U.S. District Judge Edmund Sargus noted that Congress is scheduled to recess Oct. 3 and there was a strong likelihood that an individual selected by voters in a special election would never cast a vote, the Associated Press reports.

The judge also said state officials, and particularly Gov. Bob Taft, did not abuse their discretion in deciding against a special election.

After the ruling, the American Civil Liberties Union filed a notice of appeal.

"This decision confuses the issue of when to hold an election with whether to hold an election," Raymond Vasvari, the ACLU's legal director, said Monday.
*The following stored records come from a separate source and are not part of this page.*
-- pv_equiv track=rewrite | github.com/Roberh18/Final-Project_GTM | Final-Iteration_Project-GTM_Dataset-Generated_Hex-Game_v1.2.py | calculate_edge_piece_count
-- ===== SOURCE A (Python) =====
-- def calculate_edge_piece_count(board, board_size=7):
--     edge_indices = set()
--
--     # Top and bottom edges
--     edge_indices.update(range(board_size))  # Top
--     edge_indices.update(range(board_size * (board_size - 1), board_size**2))  # Bottom
--
--     # Left and right edges
--     for row in range(board_size):
--         edge_indices.add(row * board_size)  # Left
--         edge_indices.add(row * board_size + (board_size - 1))  # Right
--
--     red_count = sum(1 for idx in edge_indices if board[idx] == 'X')
--     blue_count = sum(1 for idx in edge_indices if board[idx] == 'O')
--     if red_count > blue_count:
--         return 'D'  # Red controls
--     else:
--         return 'C'  # Blue controls
-- ===== SOURCE B (Python) =====
-- def calculate_edge_piece_count(board, board_size=7):
--     red_count = 0
--     blue_count = 0
--     for r in range(board_size):
--         for c in range(board_size):
--             if r == 0 or r == board_size - 1 or c == 0 or c == board_size - 1:
--                 cell = board[r * board_size + c]
--                 if cell == 'X':
--                     red_count += 1
--                 elif cell == 'O':
--                     blue_count += 1
--     return 'D' if red_count > blue_count else 'C'
-- ===== Notes on version B (the rewrite author's own statement) =====
-- stated objective: alternative
-- what changed: Replaced the built-then-queried edge-index set and its two counting generator passes with a single positional scan over the (r,c) grid that classifies each cell as edge by its coordinates and tallies both colors in one pass.
import Mathlib
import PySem

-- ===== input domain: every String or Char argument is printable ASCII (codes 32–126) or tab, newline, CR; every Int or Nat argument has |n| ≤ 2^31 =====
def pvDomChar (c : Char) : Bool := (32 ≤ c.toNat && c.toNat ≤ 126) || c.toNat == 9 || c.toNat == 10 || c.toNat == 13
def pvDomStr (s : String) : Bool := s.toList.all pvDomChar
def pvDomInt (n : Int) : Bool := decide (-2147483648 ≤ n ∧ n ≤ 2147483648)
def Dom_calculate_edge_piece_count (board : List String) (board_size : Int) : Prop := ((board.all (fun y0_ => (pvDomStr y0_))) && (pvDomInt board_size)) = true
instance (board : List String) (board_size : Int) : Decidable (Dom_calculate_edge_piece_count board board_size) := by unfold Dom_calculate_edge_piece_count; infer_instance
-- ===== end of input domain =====

-- ===== PORT A =====
-- B replaces A's edge-index set with a single positional scan over the grid (alternative decomposition, same cost).
def calculate_edge_piece_count (board : List String) (board_size : Int) : String :=
  let s0 : PySem.Set Int := PySem.Set.empty
  let s1 : PySem.Set Int := PySem.Set.update s0 (PySem.List.pyRange 0 board_size 1)
  let s2 : PySem.Set Int :=
    PySem.Set.update s1 (PySem.List.pyRange (board_size * (board_size - 1)) (board_size ^ 2) 1)
  let s3 : PySem.Set Int :=
    (PySem.List.pyRange 0 board_size 1).foldl
      (fun s row =>
        PySem.Set.add (PySem.Set.add s (row * board_size)) (row * board_size + (board_size - 1))) s2
  let red_count : Int :=
    (s3.map (fun idx => if PySem.List.pyGet? board idx = some "X" then (1 : Int) else 0)).sum
  let blue_count : Int :=
    (s3.map (fun idx => if PySem.List.pyGet? board idx = some "O" then (1 : Int) else 0)).sum
  if red_count > blue_count then "D" else "C"

-- ===== PORT B =====
def calculate_edge_piece_count_alt (board : List String) (board_size : Int) : String :=
  let counts : Int × Int :=
    (PySem.List.pyRange 0 board_size 1).foldl
      (fun acc r =>
        (PySem.List.pyRange 0 board_size 1).foldl
          (fun acc2 c =>
            if r = 0 ∨ r = board_size - 1 ∨ c = 0 ∨ c = board_size - 1 then
              let cell := PySem.List.pyGet? board (r * board_size + c)
              if cell = some "X" then (acc2.1 + 1, acc2.2)
              else if cell = some "O" then (acc2.1, acc2.2 + 1)
              else acc2
            else acc2) acc) ((0 : Int), (0 : Int))
  if counts.1 > counts.2 then "D" else "C"

-- ===== PRECONDITION & SPEC =====
-- Pre_ excludes exactly the inputs where Python A raises IndexError: a positive board_size with a
-- board shorter than board_size^2 (A reads every index up to board_size^2 - 1).
def Pre_calculate_edge_piece_count (board : List String) (board_size : Int) : Prop :=
  board_size ≤ 0 ∨ board_size * board_size ≤ (board.length : Int)
instance (board : List String) (board_size : Int) :
    Decidable (Pre_calculate_edge_piece_count board board_size) := by
  unfold Pre_calculate_edge_piece_count; infer_instance
def pvWitness_calculate_edge_piece_count : List String × Int := (["X", "O", "X", "X"], 2)
def Spec_calculate_edge_piece_count (board : List String) (board_size : Int) (out : String) : Prop := out = calculate_edge_piece_count_alt board board_size
instance (board : List String) (board_size : Int) (out : String) : Decidable (Spec_calculate_edge_piece_count board board_size out) := by unfold Spec_calculate_edge_piece_count; infer_instance

-- ===== CLAIM (what is proved, stated in full; the proofs are below) =====
def Claim_equal_calculate_edge_piece_count : Prop := ∀ (board : List String) (board_size : Int), Dom_calculate_edge_piece_count board board_size → Pre_calculate_edge_piece_count board board_size → Spec_calculate_edge_piece_count board board_size (calculate_edge_piece_count board board_size)

-- ===== LEMMAS AND PROOFS =====

-- indicator count of a color over a list of indices
def pvCnt (board : List String) (t : String) (l : List Int) : Int :=
  (l.map (fun idx => if PySem.List.pyGet? board idx = some t then (1 : Int) else 0)).sum

-- the list of edge indices in B's scan order
def pvEdgeList (n : Int) : List Int :=
  (PySem.List.pyRange 0 n 1).flatMap (fun r =>
    (PySem.List.pyRange 0 n 1).filterMap (fun c =>
      if r = 0 ∨ r = n - 1 ∨ c = 0 ∨ c = n - 1 then some (r * n + c) else none))

theorem pvCnt_append (board : List String) (t : String) (l1 l2 : List Int) :
    pvCnt board t (l1 ++ l2) = pvCnt board t l1 + pvCnt board t l2 := by
  simp [pvCnt]

theorem pvCnt_perm (board : List String) (t : String) {l1 l2 : List Int} (h : List.Perm l1 l2) :
    pvCnt board t l1 = pvCnt board t l2 := by
  exact ((h.map _).sum_eq)

-- B's inner loop: tallies the filterMapped cells of one row
theorem pvInner (board : List String) (n r : Int) (cs : List Int) (acc : Int × Int) :
    cs.foldl
      (fun acc2 c =>
        if r = 0 ∨ r = n - 1 ∨ c = 0 ∨ c = n - 1 then
          let cell := PySem.List.pyGet? board (r * n + c)
          if cell = some "X" then (acc2.1 + 1, acc2.2)
          else if cell = some "O" then (acc2.1, acc2.2 + 1)
          else acc2
        else acc2) acc
    = (acc.1 + pvCnt board "X" (cs.filterMap (fun c =>
          if r = 0 ∨ r = n - 1 ∨ c = 0 ∨ c = n - 1 then some (r * n + c) else none)),
       acc.2 + pvCnt board "O" (cs.filterMap (fun c =>
          if r = 0 ∨ r = n - 1 ∨ c = 0 ∨ c = n - 1 then some (r * n + c) else none))) := by
  induction cs generalizing acc with
  | nil => simp [pvCnt]
  | cons c cs ih =>
    simp only [List.foldl_cons, List.filterMap_cons]
    by_cases hE : r = 0 ∨ r = n - 1 ∨ c = 0 ∨ c = n - 1
    · simp only [if_pos hE]
      by_cases hX : PySem.List.pyGet? board (r * n + c) = some "X"
      · simp [hX, ih, pvCnt] <;> omega
      · by_cases hO : PySem.List.pyGet? board (r * n + c) = some "O"
        · simp [hO, ih, pvCnt] <;> omega
        · simp [hX, hO, ih, pvCnt]
    · simp [ih, hE]

-- B's outer loop
theorem pvOuter (board : List String) (n : Int) (rs : List Int) (acc : Int × Int) :
    rs.foldl
      (fun acc r =>
        (PySem.List.pyRange 0 n 1).foldl
          (fun acc2 c =>
            if r = 0 ∨ r = n - 1 ∨ c = 0 ∨ c = n - 1 then
              let cell := PySem.List.pyGet? board (r * n + c)
              if cell = some "X" then (acc2.1 + 1, acc2.2)
              else if cell = some "O" then (acc2.1, acc2.2 + 1)
              else acc2
            else acc2) acc) acc
    = (acc.1 + pvCnt board "X" (rs.flatMap (fun r => (PySem.List.pyRange 0 n 1).filterMap (fun c =>
          if r = 0 ∨ r = n - 1 ∨ c = 0 ∨ c = n - 1 then some (r * n + c) else none))),
       acc.2 + pvCnt board "O" (rs.flatMap (fun r => (PySem.List.pyRange 0 n 1).filterMap (fun c =>
          if r = 0 ∨ r = n - 1 ∨ c = 0 ∨ c = n - 1 then some (r * n + c) else none)))) := by
  induction rs generalizing acc with
  | nil => simp [pvCnt]
  | cons r rs ih =>
    simp only [List.foldl_cons, List.flatMap_cons]
    rw [pvInner, ih]
    simp [pvCnt_append] <;> omega

-- membership in A's row loop (two adds per row)
theorem pvMemFoldlAdd2 (l : List Int) (s : PySem.Set Int) (f g : Int → Int) (y : Int) :
    y ∈ l.foldl (fun s r => PySem.Set.add (PySem.Set.add s (f r)) (g r)) s ↔
      y ∈ s ∨ ∃ r ∈ l, y = f r ∨ y = g r := by
  induction l generalizing s with
  | nil => simp
  | cons r l ih =>
    simp only [List.foldl_cons, ih, PySem.Set.mem_add, List.mem_cons]
    constructor
    · rintro (((h | h) | h) | ⟨r', hr', h⟩)
      · exact Or.inl h
      · exact Or.inr ⟨r, Or.inl rfl, Or.inl h⟩
      · exact Or.inr ⟨r, Or.inl rfl, Or.inr h⟩
      · exact Or.inr ⟨r', Or.inr hr', h⟩
    · rintro (h | ⟨r', hr' | hr', h⟩)
      · exact Or.inl (Or.inl (Or.inl h))
      · subst hr'; rcases h with h | h
        · exact Or.inl (Or.inl (Or.inr h))
        · exact Or.inl (Or.inr h)
      · exact Or.inr ⟨r', hr', h⟩

theorem pvNodupFoldlAdd2 (l : List Int) (s : PySem.Set Int) (f g : Int → Int) (hs : s.Nodup) :
    (l.foldl (fun s r => PySem.Set.add (PySem.Set.add s (f r)) (g r)) s).Nodup := by
  induction l generalizing s with
  | nil => exact hs
  | cons r l ih => exact ih _ (PySem.Set.nodup_add _ _ (PySem.Set.nodup_add _ _ hs))

-- the abstract edge-index predicate both sides meet
theorem pvMemEdgeList (n x : Int) :
    x ∈ pvEdgeList n ↔
      (0 ≤ x ∧ x < n) ∨ (n * (n - 1) ≤ x ∧ x < n ^ 2) ∨
        ∃ r, (0 ≤ r ∧ r < n) ∧ (x = r * n ∨ x = r * n + (n - 1)) := by
  have hkey : n * (n - 1) + n = n ^ 2 := by ring
  simp only [pvEdgeList, List.mem_flatMap, List.mem_filterMap, PySem.List.mem_pyRange_one]
  constructor
  · rintro ⟨r, ⟨hr0, hrn⟩, c, ⟨hc0, hcn⟩, hif⟩
    split_ifs at hif with hE
    · have hx : x = r * n + c := (Option.some_inj.mp hif).symm
      subst hx
      rcases hE with h0 | h1 | h2 | h3
      · subst h0; left; constructor <;> omega
      · subst h1; right; left
        constructor
        · nlinarith
        · nlinarith
      · subst h2; right; right; exact ⟨r, ⟨hr0, hrn⟩, Or.inl (by ring)⟩
      · subst h3; right; right; exact ⟨r, ⟨hr0, hrn⟩, Or.inr rfl⟩
  · rintro (⟨h0, h1⟩ | ⟨h0, h1⟩ | ⟨r, ⟨hr0, hrn⟩, h | h⟩)
    · refine ⟨0, ⟨le_refl 0, by omega⟩, x, ⟨h0, h1⟩, ?_⟩
      rw [if_pos (Or.inl rfl)]; simp
    · have hn : 0 < n := by nlinarith
      refine ⟨n - 1, ⟨by omega, by omega⟩, x - n * (n - 1), ⟨by omega, by nlinarith⟩, ?_⟩
      rw [if_pos (Or.inr (Or.inl rfl))]
      congr 1; ring
    · refine ⟨r, ⟨hr0, hrn⟩, 0, ⟨le_refl 0, by omega⟩, ?_⟩
      rw [if_pos (Or.inr (Or.inr (Or.inl rfl)))]
      simp [h]
    · refine ⟨r, ⟨hr0, hrn⟩, n - 1, ⟨by omega, by omega⟩, ?_⟩
      rw [if_pos (Or.inr (Or.inr (Or.inr rfl)))]
      simp [h]

theorem pvNodupEdgeList (n : Int) : (pvEdgeList n).Nodup := by
  rw [pvEdgeList, List.nodup_flatMap]
  constructor
  · intro r _
    refine (PySem.List.nodup_pyRange_one 0 n).filterMap ?_
    intro a a' b hb hb'
    split_ifs at hb hb' <;> simp_all
    omega
  · refine (PySem.List.pairwise_lt_pyRange_one 0 n).imp ?_
    intro r r' hlt
    simp only [List.disjoint_left, List.mem_filterMap, PySem.List.mem_pyRange_one]
    rintro x ⟨c, ⟨hc0, hcn⟩, hif⟩ ⟨c', ⟨hc0', hcn'⟩, hif'⟩
    split_ifs at hif hif' <;> simp_all
    nlinarith

-- the membership characterisation of A's set s3
theorem pvMemS3 (n x : Int) :
    x ∈ (PySem.List.pyRange 0 n 1).foldl
        (fun s row => PySem.Set.add (PySem.Set.add s (row * n)) (row * n + (n - 1)))
        (PySem.Set.update
          (PySem.Set.update (PySem.Set.empty : PySem.Set Int) (PySem.List.pyRange 0 n 1))
          (PySem.List.pyRange (n * (n - 1)) (n ^ 2) 1)) ↔ x ∈ pvEdgeList n := by
  rw [pvMemFoldlAdd2, pvMemEdgeList]
  simp only [PySem.Set.mem_update, PySem.List.mem_pyRange_one]
  rw [or_assoc]
  simp [PySem.Set.empty]

theorem pvNodupS3 (n : Int) :
    ((PySem.List.pyRange 0 n 1).foldl
        (fun s row => PySem.Set.add (PySem.Set.add s (row * n)) (row * n + (n - 1)))
        (PySem.Set.update
          (PySem.Set.update (PySem.Set.empty : PySem.Set Int) (PySem.List.pyRange 0 n 1))
          (PySem.List.pyRange (n * (n - 1)) (n ^ 2) 1))).Nodup := by
  exact pvNodupFoldlAdd2 _ _ _ _
    (PySem.Set.nodup_update _ _ (PySem.Set.nodup_update _ _ List.nodup_nil))

-- ===== VERDICT (by name: the statement is the Claim_ definition above) =====
theorem calculate_edge_piece_count_spec : Claim_equal_calculate_edge_piece_count := by
  intro board n _ _
  unfold Spec_calculate_edge_piece_count
  simp only [calculate_edge_piece_count, calculate_edge_piece_count_alt, pvOuter]
  have hperm :
      ((PySem.List.pyRange 0 n 1).foldl
        (fun s row => PySem.Set.add (PySem.Set.add s (row * n)) (row * n + (n - 1)))
        (PySem.Set.update
          (PySem.Set.update (PySem.Set.empty : PySem.Set Int) (PySem.List.pyRange 0 n 1))
          (PySem.List.pyRange (n * (n - 1)) (n ^ 2) 1))).Perm (pvEdgeList n) := by
    rw [List.perm_ext_iff_of_nodup (pvNodupS3 n) (pvNodupEdgeList n)]
    exact pvMemS3 n
  have hX := pvCnt_perm board "X" hperm
  have hO := pvCnt_perm board "O" hperm
  simp only [pvCnt, pvEdgeList] at hX hO
  simp only [pvCnt, hX, hO, zero_add]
The ACLU had sued to force Mr. Taft to hold the election, which the governor estimated would cost $800,000. Mr. Taft, a Republican, said that replacing Traficant, a Democrat, for what could only be a few weeks was not worth the expense or the voter confusion it might cause.

The House kicked Traficant out of Congress for his conviction in April on federal charges of bribery and other crimes.


Faircloth's riposte

Former Sen. Lauch Faircloth, North Carolina Republican, fired back yesterday at a spokesman for U.S. Senate candidate Erskine Bowles, a Democrat. The spokesman, Brad Woodhouse, on Sunday referred to Republican candidate Elizabeth Dole as "Lauch Faircloth in a skirt."

"When the Bowles campaign stops calling Mrs. Dole 'Lauch Faircloth in a skirt,' I'll stop calling Erskine Bowles 'Hillary Clinton in a pantsuit,'" Mr. Faircloth said.